In 1788 Robespierre took part in the discussion about the way the Estates-General should be elected. He stated in his Adresse à la nation artésienne that if the former mode of election by the members of the provincial estates were adopted, the new Estates-General would not represent the people of France.

Robespierre, the chief opponent of the leading members of the corporation, was elected alongside them. Rivalry was strong in the assembly of the bailliage, but Robespierre had begun to make his mark in politics with the Avis aux habitants de la campagne (Arras, 1789). He secured the support of the country electors, and although he was only 30, comparatively poor and lacked patronage, he was elected fifth deputy of the third estate from Artois to the Estates-General.

When the Estates-General met at Versailles on May 5, 1789, Robespierre was one of the leading radicals. As Honoré Mirabeau reportedly stated: "That young man believes what he says; he will go far." Robespierre was a fervent supporter of the doctrines of Rousseau and had begun to shape them into his own vision.

While the National Constituent Assembly of provincial lawyers and wealthy bourgeois started to draw up a constitution, Robespierre turned to the people of Paris. He was a frequent speaker in the Constituent Assembly (over 150 speeches before 1791) often with great success although his voice is noted as being "high-pitched [and] metallic." He was eventually recognized as second only to Pétion de Villeneuve as a leader of the extreme left, a group Mirabeau called the "thirty voices."

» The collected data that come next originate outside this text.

def read_level_number_alt (num : String) : String :=
  if pvTenGuard num then
    String.ofList ('十' :: PySem.List.pyGetD pvDIGITS ((PySem.Int.ofStr? num).getD 0 - 10) [])
  else
    let offset : Int := 4 - PySem.Str.len num
    let sig := pvRstrip0 num.toList
    let parts := (PySem.List.enumerate sig).map (pvPiece offset)
    let kept := (List.zip ([] :: parts.dropLast) parts).filter pvKeep
    String.ofList ((kept.map (·.2)).flatten)

-- ===== PRECONDITION & SPEC =====
-- Pre_ = exactly the inputs where the Python A returns normally: num is non-empty and either the
-- ten-to-nineteen guard fires (first character not the zero digit, int(num) parses into [10,20))
-- or num is all ASCII digits with every nonzero digit among the last 8 positions (otherwise
-- COUNTING_UNITS[…] is an IndexError in both programs).
def Pre_read_level_number (num : String) : Prop :=
  num.toList ≠ [] ∧
  ((num.toList.headI ≠ '0' ∧ PySem.Int.ofStr? num ≠ none ∧
      10 ≤ (PySem.Int.ofStr? num).getD 0 ∧ (PySem.Int.ofStr? num).getD 0 < 20)
   ∨ (num.toList.all Char.isDigit = true ∧
      (num.toList.take (num.toList.length - 8)).all (· == '0') = true))

instance (num : String) : Decidable (Pre_read_level_number num) := by
  unfold Pre_read_level_number; infer_instance

def pvWitness_read_level_number : String := "0012"

def Spec_read_level_number (num : String) (out : String) : Prop := out = read_level_number_alt num
instance (num : String) (out : String) : Decidable (Spec_read_level_number num out) := by unfold Spec_read_level_number; infer_instance

-- ===== CLAIM (what is proved, stated in full; the proofs are below) =====
def Claim_equal_read_level_number : Prop := ∀ (num : String), Dom_read_level_number num → Pre_read_level_number num → Spec_read_level_number num (read_level_number num)

-- ===== LEMMAS AND PROOFS =====

-- the common value both loops produce, reading (index, char) pairs with an after-zero flag
def pvRun (dc : Int) : Bool → List (Int × Char) → List Char
  | _, [] => []
  | az, ic :: rest =>
    if ic.2 = '0' then (if az then [] else ['零']) ++ pvRun dc true rest
    else pvPiece (4 - dc) ic ++ pvRun dc false rest

-- A's loop body, reading the character from the pair instead of indexing cs
def pvStepP (dc : Int) (st : List Char × Bool) (ic : Int × Char) : List Char × Bool :=
  let digit := pvDigitVal ic.2
  if digit = 0 ∧ st.2 = false then (st.1 ++ ['零'], true)
  else if ¬ digit = 0 then
    (st.1 ++ (PySem.List.pyGetD pvDIGITS digit [] ++ PySem.List.pyGetD pvUNITS (4 - dc + ic.1) []), false)
  else st

theorem pvStepA_eq (dc : Int) (cs : List Char) :
    pvStepA dc cs = fun st i => pvStepP dc st (i, PySem.List.pyGetD cs i ' ') := rfl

When Robespierre realized that his ideas would not be popular in the assembly, he turned to the Society of the Friends of the Constitution, better known as the Jacobin Club. It originally consisted only of the Breton deputies, but after the Assembly moved to Paris the club began to accept members from various leaders of the Parisian bourgeoisie. Eventually many artisans and small shopkeepers joined them.

Robespierre had found his audience and followers. As the wealthier bourgeois of Paris and moderate deputies seceded to the Club of 1789, the influence of the old leaders of the Jacobins (Antoine Pierre Joseph Marie Barnave, Adrien Duport, Alexandre-Théodore-Victor, comte de Lameth) diminished. When they founded the Feuillants in 1791, alarmed at the progress of the Revolution, Robespierre's followers had dominated the Jacobins.

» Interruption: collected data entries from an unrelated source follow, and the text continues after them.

-- pv_equiv track=rewrite | github.com/luyuancpp/mmorpg | tools/data_table_exporter/migrate_xlsx.py | _common_prefix_multi
-- ===== SOURCE A (Python) =====
-- def _common_prefix_multi(names: list[str]) -> str:
--     """Find common underscore-delimited prefix across multiple names."""
--     if not names:
--         return ""
--     parts_list = [n.split("_") for n in names]
--     min_len = min(len(p) for p in parts_list)
--     common = []
--     for i in range(min_len):
--         vals = {p[i] for p in parts_list}
--         if len(vals) == 1:
--             common.append(vals.pop())
--         else:
--             break
--     return "_".join(common)
-- ===== SOURCE B (Python) =====
-- def _common_prefix_multi(names: list[str]) -> str:
--     """Find common underscore-delimited prefix across multiple names."""
--     if not names:
--         return ""
--     acc = names[0].split("_")
--     for n in names[1:]:
--         acc = _lcp_tokens(acc, n.split("_"))
--     return "_".join(acc)
--
--
-- def _lcp_tokens(a: list[str], b: list[str]) -> list[str]:
--     out = []
--     for x, y in zip(a, b):
--         if x != y:
--             break
--         out.append(x)
--     return out
-- ===== Notes on version B (the rewrite author's own statement) =====
-- stated objective: alternative
-- what changed: B replaces A's column-indexed scan (compute min token count, then build a set of each column's values until one has size > 1) by a left fold over the names that keeps a running token-prefix accumulator, intersecting it pairwise with each next name's token list via a zip-until-mismatch helper.
import Mathlib
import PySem

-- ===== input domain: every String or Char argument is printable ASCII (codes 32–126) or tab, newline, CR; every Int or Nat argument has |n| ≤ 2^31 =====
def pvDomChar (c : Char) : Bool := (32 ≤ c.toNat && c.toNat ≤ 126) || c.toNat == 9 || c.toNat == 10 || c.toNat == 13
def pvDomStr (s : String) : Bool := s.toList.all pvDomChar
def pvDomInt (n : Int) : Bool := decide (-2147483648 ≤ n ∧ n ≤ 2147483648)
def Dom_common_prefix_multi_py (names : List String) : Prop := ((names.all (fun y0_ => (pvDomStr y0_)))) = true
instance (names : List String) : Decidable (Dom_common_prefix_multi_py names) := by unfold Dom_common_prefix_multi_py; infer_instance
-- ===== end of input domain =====

-- B replaces A's column-indexed scan (min length, then a set per column) by a left fold that
-- intersects token lists pairwise; same result, a different pass shape (objective: alternative).

-- ===== PORT A =====
-- n.split("_"): sep "_" is non-empty, so Python's split never raises; split? is none only for an
-- empty sep, hence getD [] is never taken
def splitU (n : String) : List String := (PySem.Str.split? n "_").getD []

-- A's for-i-in-range(min_len) loop with break; `p.getD i ""` is Python's p[i], exact because the
-- loop only reads indices i < min_len ≤ |p|; `vals.pop()` is read as the sole element (headD),
-- exact because it is guarded by len(vals) == 1.
def aLoop (parts_list : List (List String)) (min_len : Nat) (i : Nat) (common : List String) :
    List String :=
  if i < min_len then
    let vals := PySem.Set.ofList (parts_list.map (fun p => p.getD i ""))
    if PySem.Set.len vals = 1 then
      aLoop parts_list min_len (i + 1) (common ++ [vals.headD ""])
    else common
  else common
termination_by min_len - i

def common_prefix_multi_py (names : List String) : String :=
  if names = [] then ""
  else
    let parts_list := names.map (fun n => splitU n)
    -- min(len(p) for p in parts_list); getD 0 is never taken since names ≠ []
    let min_len := (PySem.List.min? (parts_list.map List.length) (fun x => x)).getD 0
    PySem.Str.join "_" (aLoop parts_list min_len 0 [])

-- ===== PORT B =====
-- Source B's _lcp_tokens: zip the two lists, stop at the first mismatch
def lcpTokens : List String → List String → List String
  | x :: xs, y :: ys => if x = y then x :: lcpTokens xs ys else []
  | _, _ => []

def common_prefix_multi_py_alt (names : List String) : String :=
  match names with
  | [] => ""
  | n :: rest =>
      PySem.Str.join "_"
        (rest.foldl (fun acc m => lcpTokens acc (splitU m))
          (splitU n))

-- ===== PRECONDITION & SPEC =====
def Spec_common_prefix_multi_py (names : List String) (out : String) : Prop :=
  out = common_prefix_multi_py_alt names
instance (names : List String) (out : String) : Decidable (Spec_common_prefix_multi_py names out) := by
  unfold Spec_common_prefix_multi_py; infer_instance

-- ===== CLAIM (what is proved, stated in full; the proofs are below) =====
def Claim_equal_common_prefix_multi_py : Prop :=
  ∀ (names : List String), Dom_common_prefix_multi_py names →
    Spec_common_prefix_multi_py names (common_prefix_multi_py names)

-- ===== LEMMAS AND PROOFS =====

-- the column-wise scan A performs, phrased structurally: emit the shared head while every list
-- agrees on it, on the tails thereafter
def colRec : List String → List (List String) → List String
  | [], _ => []
  | x :: xs, ps =>
      if ps.all (fun q => q.head? = some x) then x :: colRec xs (ps.map List.tail) else []

theorem lcpTokens_nil_left (b : List String) : lcpTokens [] b = [] := by
  cases b <;> rfl

theorem foldl_lcp_nil (ps : List (List String)) :
    ps.foldl (fun acc m => lcpTokens acc m) [] = [] := by
  induction ps with
  | nil => rfl
  | cons q ps ih => simpa [lcpTokens_nil_left] using ih

theorem lcpTokens_prefix (a b : List String) : lcpTokens a b <+: a := by
  induction a generalizing b with
  | nil => simp [lcpTokens_nil_left]
  | cons x xs ih =>
      cases b with
      | nil => simp [lcpTokens]
      | cons y ys =>
          by_cases h : x = y
          · rw [lcpTokens, if_pos h]
            exact List.cons_prefix_cons.mpr ⟨rfl, ih ys⟩
          · simp [lcpTokens, h]

theorem foldl_lcp_all_heads (x : String) (ps : List (List String))
    (h : ∀ q ∈ ps, q.head? = some x) (xs : List String) :
    ps.foldl (fun acc m => lcpTokens acc m) (x :: xs) =
      x :: (ps.map List.tail).foldl (fun acc m => lcpTokens acc m) xs := by
  induction ps generalizing xs with
  | nil => rfl
  | cons q ps ih =>
      obtain ⟨t, rfl⟩ : ∃ t, q = x :: t := by
        cases q with
        | nil => simp at h
        | cons y t => exact ⟨t, by have := h (y :: t) (by simp); simp_all⟩
      simp only [List.foldl_cons, List.map_cons, List.tail_cons]
      rw [show lcpTokens (x :: xs) (x :: t) = x :: lcpTokens xs t by simp [lcpTokens]]
      exact ih (fun q hq => h q (by simp [hq])) _

theorem foldl_lcp_bad (x : String) (xs : List String) (ps : List (List String))
    (hbad : ∃ q ∈ ps, q.head? ≠ some x) (acc : List String) (hacc : acc <+: x :: xs) :
    ps.foldl (fun acc m => lcpTokens acc m) acc = [] := by
  induction ps generalizing acc with
  | nil => simp at hbad
  | cons q ps ih =>
      by_cases hq : q.head? = some x
      · obtain ⟨q', hq', hne⟩ := hbad
        rcases List.mem_cons.mp hq' with rfl | hmem
        · exact absurd hq hne
        · exact ih ⟨q', hmem, hne⟩ _ ((lcpTokens_prefix acc q).trans hacc)
      · have hz : lcpTokens acc q = [] := by
          rcases List.prefix_cons_iff.mp hacc with rfl | ⟨acc', rfl, _⟩
          · exact lcpTokens_nil_left q
          · cases q with
            | nil => rfl
            | cons y ys =>
                have : x ≠ y := fun h => hq (by simp [h])
                simp [lcpTokens, this]
        rw [List.foldl_cons, hz]
        exact foldl_lcp_nil ps

theorem colRec_eq_foldl (p : List String) (ps : List (List String)) :
    colRec p ps = ps.foldl (fun acc m => lcpTokens acc m) p := by
  induction p generalizing ps with
  | nil => simp [colRec, foldl_lcp_nil]
  | cons x xs ih =>
      by_cases h : ps.all (fun q => q.head? = some x)
      · rw [colRec, if_pos h,
          foldl_lcp_all_heads x ps (by simpa [List.all_eq_true, decide_eq_true_iff] using h) xs,
          ih]
      · rw [colRec, if_neg h,
          foldl_lcp_bad x xs ps ?_ (x :: xs) (List.prefix_refl _)]
        simp only [List.all_eq_true, decide_eq_true_iff, not_forall] at h
        obtain ⟨q, hq, hne⟩ := h
        exact ⟨q, hq, hne⟩

-- the single-column test of A: the set of the i-th entries has size 1 iff they are all equal
theorem set_len_one_iff (v : String) (l : List String) :
    PySem.Set.len (PySem.Set.ofList (v :: l)) = 1 ↔ ∀ y ∈ l, y = v := by
  rw [PySem.Set.ofList_cons]
  constructor
  · intro h y hy
    have hlen : (PySem.Set.discard (PySem.Set.ofList l) v).length = 0 := by
      simpa [PySem.Set.len] using h
    have hnil := List.length_eq_zero_iff.mp hlen
    by_contra hne
    have : y ∈ PySem.Set.discard (PySem.Set.ofList l) v := by
      rw [PySem.Set.mem_discard]
      exact ⟨(PySem.Set.mem_ofList _ _).mpr hy, hne⟩
    simp [hnil] at this
  · intro h
    have : PySem.Set.discard (PySem.Set.ofList l) v = [] := by
      rw [List.eq_nil_iff_forall_not_mem]
      intro y hy
      rw [PySem.Set.mem_discard, PySem.Set.mem_ofList] at hy
      exact hy.2 (h y hy.1)
    simp [PySem.Set.len, this]

theorem drop_head?_eq (q : List String) (i : Nat) (h : i < q.length) :
    (q.drop i).head? = some (q.getD i "") := by
  rw [List.getD_eq_getElem _ _ h, List.head?_drop]
  simp [List.getElem?_eq_getElem h]

-- A's indexed loop, related to the structural column scan
theorem aLoop_eq_colRec (p0 : List String) (ps : List (List String)) (M : Nat)
    (hlb : ∀ q ∈ p0 :: ps, M ≤ q.length) (hmem : ∃ q ∈ p0 :: ps, q.length = M) :
    ∀ i common, aLoop (p0 :: ps) M i common =
      common ++ colRec (p0.drop i) (ps.map (fun q => q.drop i)) := by
  intro i common
  induction hn : M - i using Nat.strong_induction_on generalizing i common with
  | _ n ih =>
  by_cases hi : i < M
  · -- i < M : every list is longer than i
    have hall : ∀ q ∈ p0 :: ps, i < q.length := fun q hq => lt_of_lt_of_le hi (hlb q hq)
    have hp0 : i < p0.length := hall p0 (by simp)
    set v := p0.getD i "" with hv
    have hmap : (p0 :: ps).map (fun p => p.getD i "") = v :: ps.map (fun p => p.getD i "") := by
      simp [hv]
    rw [aLoop, if_pos hi]
    have hdrop : p0.drop i = v :: p0.drop (i + 1) := by
      rw [hv, List.getD_eq_getElem _ _ hp0]
      exact List.drop_eq_getElem_cons hp0
    by_cases hone : PySem.Set.len (PySem.Set.ofList ((p0 :: ps).map (fun p => p.getD i ""))) = 1
    · -- all entries of column i agree; the head of the set is v
      have hallv : ∀ y ∈ ps.map (fun p => p.getD i ""), y = v := by
        rw [hmap] at hone
        exact (set_len_one_iff v _).mp hone
      have hhead :
          (PySem.Set.ofList ((p0 :: ps).map (fun p => p.getD i ""))).headD "" = v := by
        rw [hmap, PySem.Set.ofList_cons]; rfl
      simp only [hone, if_pos, hhead]
      rw [ih (M - (i + 1)) (by omega) (i + 1) (common ++ [v]) rfl]
      rw [hdrop, colRec]
      have hcond : (ps.map (fun q => q.drop i)).all (fun q => q.head? = some v) = true := by
        simp only [List.all_eq_true, List.mem_map, decide_eq_true_iff]
        rintro _ ⟨q, hq, rfl⟩
        rw [drop_head?_eq q i (hall q (by simp [hq]))]
        exact congrArg some (hallv _ (List.mem_map.mpr ⟨q, hq, rfl⟩))
      rw [if_pos hcond]
      have htails : (ps.map (fun q => q.drop i)).map List.tail = ps.map (fun q => q.drop (i + 1)) := by
        simp [Function.comp, List.tail_drop]
      rw [htails]
      simp
    · -- a mismatch in column i: both sides stop here
      rw [if_neg hone]
      rw [hdrop, colRec]
      have hcond : ¬ ((ps.map (fun q => q.drop i)).all (fun q => q.head? = some v) = true) := by
        intro hcondT
        apply hone
        rw [hmap, set_len_one_iff v _]
        intro y hy
        obtain ⟨q, hq, rfl⟩ := List.mem_map.mp hy
        have := (List.all_eq_true.mp hcondT) (q.drop i) (List.mem_map.mpr ⟨q, hq, rfl⟩)
        rw [drop_head?_eq q i (hall q (by simp [hq])), decide_eq_true_iff] at this
        exact Option.some.inj this
      rw [if_neg hcond]
      simp
  · -- i ≥ M : the loop stops; some list has been exhausted, so colRec yields []
    rw [aLoop, if_neg hi]
    obtain ⟨q, hq, hqM⟩ := hmem
    have hqlen : q.length ≤ i := by omega
    rcases List.mem_cons.mp hq with hq0 | hmem'
    · have : p0.drop i = [] := by rw [← hq0]; exact List.drop_eq_nil_of_le hqlen
      simp [this, colRec]
    · cases hdp : p0.drop i with
      | nil => simp [colRec]
      | cons x xs =>
          rw [colRec]
          have hbad : ¬ ((ps.map (fun q' => q'.drop i)).all (fun q' => q'.head? = some x) = true) := by
            intro hT
            have := (List.all_eq_true.mp hT) (q.drop i) (List.mem_map.mpr ⟨q, hmem', rfl⟩)
            rw [List.drop_eq_nil_of_le hqlen] at this
            simp at this
          rw [if_neg hbad]
          simp

-- ===== VERDICT (by name: the statement is the Claim_ definition above) =====
theorem common_prefix_multi_py_spec : Claim_equal_common_prefix_multi_py := by
  intro names _
  unfold Spec_common_prefix_multi_py common_prefix_multi_py common_prefix_multi_py_alt
  cases names with
  | nil => rfl
  | cons n rest =>
      simp only [List.map_cons, reduceCtorEq, if_false]
      set p0 := splitU n with hp0
      set ps := rest.map (fun m => splitU m) with hps
      set M := (PySem.List.min? ((p0 :: ps).map List.length) (fun x => x)).getD 0 with hM
      have hne : (p0 :: ps).map List.length ≠ [] := by simp
      obtain ⟨m, hm⟩ := Option.ne_none_iff_exists'.mp
        (fun h => hne ((PySem.List.min?_eq_none_iff ((p0 :: ps).map List.length) (fun x => x)).mp h))
      have hMm : M = m := by rw [hM, hm]; rfl
      have hmemLen := PySem.List.min?_mem hm
      have hisMin := PySem.List.min?_isMin hm
      obtain ⟨q, hq, hqlen⟩ := List.mem_map.mp hmemLen
      have hlb : ∀ q' ∈ p0 :: ps, M ≤ q'.length := by
        intro q' hq'
        rw [hMm]
        exact hisMin _ (List.mem_map.mpr ⟨q', hq', rfl⟩)
      have hmem : ∃ q' ∈ p0 :: ps, q'.length = M := ⟨q, hq, by rw [hMm, hqlen]⟩
      simp only [← List.map_cons]
      rw [aLoop_eq_colRec p0 ps M hlb hmem 0 []]
      simp only [List.drop_zero, List.nil_append]
      rw [List.map_id', colRec_eq_foldl, hps, List.foldl_map]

Mirabeau's death strengthened Robespierre's influence in the assembly. On May 15 (or 16), 1791, he proposed and carried the motion that no deputies who sat in the Constituent Assembly could sit in the succeeding assembly, which became known as the "self-denying ordinance."[3][4] The 1911 Encyclopedia Britannica article on Robespierre attributed this much-censured stance to his "lack of statesmanlike insight and his jealous suspicion of his colleagues."

After the Flight to Varennes of Louis XVI and his family failed on June 20 with their arrest at Varennes, Robespierre declared that he was ni monarchiste ni républicain ("neither monarchist nor republican").

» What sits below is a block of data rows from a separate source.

-- pv_equiv track=rewrite | github.com/varvarakoshman/algorithms_workout_python | algoExpert/medium/BestSeat.py | bestSeat
-- ===== SOURCE A (Python) =====
-- def bestSeat(seats):
--     start_idx, optimal_idx = -1, -1
--     max_space = 0
--     curr_idx = 0
--     while curr_idx < len(seats):
--         if seats[curr_idx] != 0 and start_idx != -1:
--             available_space = curr_idx - start_idx
--             if available_space > max_space:
--                 max_space = available_space
--                 middle = (curr_idx - start_idx) // 2
--                 optimal_idx = start_idx + middle if available_space % 2 == 1 else start_idx + middle - 1
--             start_idx = -1
--         elif seats[curr_idx] == 0 and start_idx == -1:
--             start_idx = curr_idx
--         curr_idx += 1
--     return optimal_idx
-- ===== SOURCE B (Python) =====
-- def bestSeat(seats):
--     occ = [-1] + [i for i, s in enumerate(seats) if s != 0]
--     best_gap, best_idx = 0, -1
--     for a, b in zip(occ, occ[1:]):
--         gap = b - a - 1
--         if gap > best_gap:
--             best_gap, best_idx = gap, (a + b) // 2
--     return best_idx
-- ===== Notes on version B (the rewrite author's own statement) =====
-- stated objective: alternative
-- what changed: Instead of a stateful while-loop tracking the start of the current empty run and placing the middle via an odd/even offset correction, B first collects the occupied-seat indices (prefixed with a virtual -1), then scans consecutive occupied pairs, keeping the center (a+b)//2 of the widest strict gap.
import Mathlib
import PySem

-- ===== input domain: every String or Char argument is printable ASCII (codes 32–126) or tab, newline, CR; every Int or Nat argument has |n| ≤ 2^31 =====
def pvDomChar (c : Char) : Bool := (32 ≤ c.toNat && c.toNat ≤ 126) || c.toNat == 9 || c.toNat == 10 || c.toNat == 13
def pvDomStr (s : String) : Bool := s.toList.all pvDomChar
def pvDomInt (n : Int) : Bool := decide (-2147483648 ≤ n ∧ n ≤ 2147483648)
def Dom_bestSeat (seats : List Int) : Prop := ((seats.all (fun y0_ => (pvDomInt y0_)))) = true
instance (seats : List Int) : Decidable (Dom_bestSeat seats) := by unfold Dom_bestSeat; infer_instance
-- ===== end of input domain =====

-- B replaces A's stateful run-start/while-loop scan by collecting occupied indices
-- (prefixed with a virtual -1) and scanning consecutive occupied pairs, keeping
-- the center (a+b)//2 of the widest gap (objective: alternative decomposition).

-- ===== PORT A =====
-- the while loop, transcribed as structural recursion over the remaining seats,
-- carrying curr_idx / start_idx / optimal_idx / max_space
def bestSeatGo : List Int → Int → Int → Int → Int → Int
  | [], _, _, optimalIdx, _ => optimalIdx
  | v :: rest, currIdx, startIdx, optimalIdx, maxSpace =>
    if v ≠ 0 ∧ startIdx ≠ -1 then
      let availableSpace := currIdx - startIdx
      if availableSpace > maxSpace then
        let middle := PySem.Int.floordiv (currIdx - startIdx) 2
        bestSeatGo rest (currIdx + 1) (-1)
          (if PySem.Int.mod availableSpace 2 = 1 then startIdx + middle else startIdx + middle - 1)
          availableSpace
      else bestSeatGo rest (currIdx + 1) (-1) optimalIdx maxSpace
    else if v = 0 ∧ startIdx = -1 then
      bestSeatGo rest (currIdx + 1) currIdx optimalIdx maxSpace
    else
      bestSeatGo rest (currIdx + 1) startIdx optimalIdx maxSpace

def bestSeat (seats : List Int) : Int := bestSeatGo seats 0 (-1) (-1) 0

-- ===== PORT B =====
-- one step of B's loop body over a pair (a, b)
def bsPairStep (s : Int × Int) (p : Int × Int) : Int × Int :=
  let gap := p.2 - p.1 - 1
  if gap > s.1 then (gap, PySem.Int.floordiv (p.1 + p.2) 2) else s

def bestSeat_alt (seats : List Int) : Int :=
  let occ : List Int :=
    -1 :: ((PySem.List.enumerate seats).filter (fun p => p.2 ≠ 0)).map (·.1)
  let st := (occ.zip occ.tail).foldl bsPairStep (0, -1)
  st.2

-- ===== PRECONDITION & SPEC =====
def Spec_bestSeat (seats : List Int) (out : Int) : Prop := out = bestSeat_alt seats
instance (seats : List Int) (out : Int) : Decidable (Spec_bestSeat seats out) := by unfold Spec_bestSeat; infer_instance

-- ===== CLAIM (what is proved, stated in full; the proofs are below) =====
def Claim_equal_bestSeat : Prop := ∀ (seats : List Int), Dom_bestSeat seats → Spec_bestSeat seats (bestSeat seats)

-- ===== LEMMAS AND PROOFS =====

-- occupied indices of the remaining seats, starting at index i
def bsOcc : List Int → Int → List Int
  | [], _ => []
  | v :: rest, i => if v ≠ 0 then i :: bsOcc rest (i + 1) else bsOcc rest (i + 1)

-- folding bsPairStep over consecutive pairs, with a the previous occupied index
def bsPairFold : List Int → Int → Int × Int → Int × Int
  | [], _, s => s
  | b :: rest, a, s => bsPairFold rest b (bsPairStep s (a, b))

theorem bsOcc_enumerate (seats : List Int) : ∀ (i : Int),
    ((PySem.List.enumerate seats i).filter (fun p => p.2 ≠ 0)).map (·.1) = bsOcc seats i := by
  induction seats with
  | nil => intro i; simp [PySem.List.enumerate_nil, bsOcc]
  | cons v rest ih =>
    intro i
    simp only [PySem.List.enumerate_cons, List.filter_cons, bsOcc]
    by_cases hv : v = 0 <;> simp [hv] <;> simpa using ih (i + 1)

theorem zip_foldl_eq_pairFold : ∀ (occ : List Int) (a : Int) (s : Int × Int),
    ((a :: occ).zip occ).foldl bsPairStep s = bsPairFold occ a s := by
  intro occ
  induction occ with
  | nil => intro a s; rfl
  | cons b rest ih => intro a s; simpa [List.zip, bsPairFold] using ih b (bsPairStep s (a, b))

theorem bs_middle_eq (a i : Int) (_ha : -1 ≤ a) (_hlt : a + 1 < i) :
    (if PySem.Int.mod (i - (a + 1)) 2 = 1
      then a + 1 + PySem.Int.floordiv (i - (a + 1)) 2
      else a + 1 + PySem.Int.floordiv (i - (a + 1)) 2 - 1)
      = PySem.Int.floordiv (a + i) 2 := by
  rw [PySem.Int.mod_eq_emod_of_pos (a := i - (a + 1)) (b := 2) (by omega),
      PySem.Int.floordiv_eq_ediv_of_pos (a := i - (a + 1)) (b := 2) (by omega),
      PySem.Int.floordiv_eq_ediv_of_pos (a := a + i) (b := 2) (by omega)]
  split <;> omega

-- the main invariant: A's loop state corresponds to B's pair fold, where a is the
-- last occupied index seen so far (or -1) and A's start_idx is a+1 iff an empty
-- run is open (i.e. curr_idx > a + 1), otherwise -1
theorem bs_main (rest : List Int) : ∀ (i a g o : Int), -1 ≤ a → a < i → 0 ≤ g →
    bestSeatGo rest i (if i = a + 1 then -1 else a + 1) o g
      = (bsPairFold (bsOcc rest i) a (g, o)).2 := by
  induction rest with
  | nil => intro i a g o _ _ _; simp [bestSeatGo, bsOcc, bsPairFold]
  | cons v rest ih =>
    intro i a g o ha hai hg
    by_cases hv : v = 0
    · -- seat empty: B's occ list skips it; A opens (or keeps) the run
      subst hv
      by_cases hi : i = a + 1
      · -- start_idx = -1: A sets start_idx := curr_idx = a + 1
        simp only [hi, bestSeatGo, bsOcc]
        rw [if_neg (by simp), if_pos (by simp)]
        have := ih (a + 1 + 1) a g o ha (by omega) hg
        rw [if_neg (by omega)] at this
        simpa using this
      · -- run already open: state unchanged
        simp only [if_neg hi, bestSeatGo, bsOcc]
        rw [if_neg (by omega), if_neg (by omega)]
        have := ih (i + 1) a g o ha (by omega) hg
        rw [if_neg (by omega)] at this
        simpa using this
    · -- seat occupied: B processes the pair (a, i); gap = i - a - 1
      simp only [bsOcc, if_pos hv, bsPairFold]
      by_cases hi : i = a + 1
      · -- no open run: A leaves state unchanged; B's gap is 0, not > g
        have hstep : bsPairStep (g, o) (a, i) = (g, o) := by
          simp only [bsPairStep]; rw [if_neg (by simp; omega)]
        rw [hstep, if_pos hi]
        simp only [bestSeatGo]
        rw [if_neg (by simp), if_neg (by simp [hv])]
        have := ih (i + 1) i g o (by omega) (by omega) hg
        rw [if_pos rfl] at this
        exact this
      · -- open run ends at i: available_space = i - (a+1) = gap
        have hrun : a + 1 < i := by omega
        rw [if_neg hi]
        simp only [bestSeatGo]
        rw [if_pos (by constructor; exact hv; omega)]
        by_cases hgap : i - (a + 1) > g
        · rw [if_pos hgap]
          have hstep : bsPairStep (g, o) (a, i)
              = (i - a - 1, PySem.Int.floordiv (a + i) 2) := by
            simp only [bsPairStep]; rw [if_pos (by simp; omega)]
          rw [hstep]
          have := ih (i + 1) i (i - a - 1) (PySem.Int.floordiv (a + i) 2)
            (by omega) (by omega) (by omega)
          rw [if_pos rfl] at this
          rw [bs_middle_eq a i ha hrun]
          have heq : i - (a + 1) = i - a - 1 := by ring
          rw [heq]
          exact this
        · rw [if_neg hgap]
          have hstep : bsPairStep (g, o) (a, i) = (g, o) := by
            simp only [bsPairStep]; rw [if_neg (by simp; omega)]
          rw [hstep]
          have := ih (i + 1) i g o (by omega) (by omega) hg
          rw [if_pos rfl] at this
          exact this

-- ===== VERDICT (by name: the statement is the Claim_ definition above) =====
theorem bestSeat_spec : Claim_equal_bestSeat := by
  intro seats _
  show bestSeat seats = bestSeat_alt seats
  have h := bs_main seats 0 (-1) 0 (-1) (by omega) (by omega) (by omega)
  rw [if_pos (by omega)] at h
  simp only [bestSeat, bestSeat_alt, List.tail_cons, zip_foldl_eq_pairFold,
    bsOcc_enumerate]
  simpa using h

After the massacre of the Champ de Mars on July 17, 1791, Robespierre moved into the house of Maurice Duplay in order to be nearer to the assembly and the Jacobins. Duplay, a cabinetmaker who lived in the Rue Saint-Honoré, was an ardent admirer of Robespierre. Except for two short intervals, Robespierre lived at Duplay's house until his death. According to various sources, including his doctor, Souberbielle, a juror on the Revolutionary Tribunal, Vilate and Duplay's youngest daughter (who would later marry Philippe Le Bas), Robespierre became engaged to Duplay's eldest daughter, Éléonore Duplay.

With the dissolution of the Constituent Assembly on September 30, the people of Paris crowned Jérôme Pétion de Villeneuve and Robespierre as the two "incorruptible" patriots. Afterwards Robespierre went for a short visit to Arras, where he met a triumphant reception. In November he returned to Paris.

Robespierre's opposition to war with Austria

Bust of Robespierre by Dessein (1792)

On December 18, 1791, Jacques Pierre Brissot, the dame politique of the Girondist party in the Legislative Assembly, urged that France should declare war against Austria. Marat and Robespierre opposed him, because they feared the possibility of militarism, which might then be turned to the advantage of the reactionary forces. This opposition from expected allies irritated the Girondins and political rivalry arose between them.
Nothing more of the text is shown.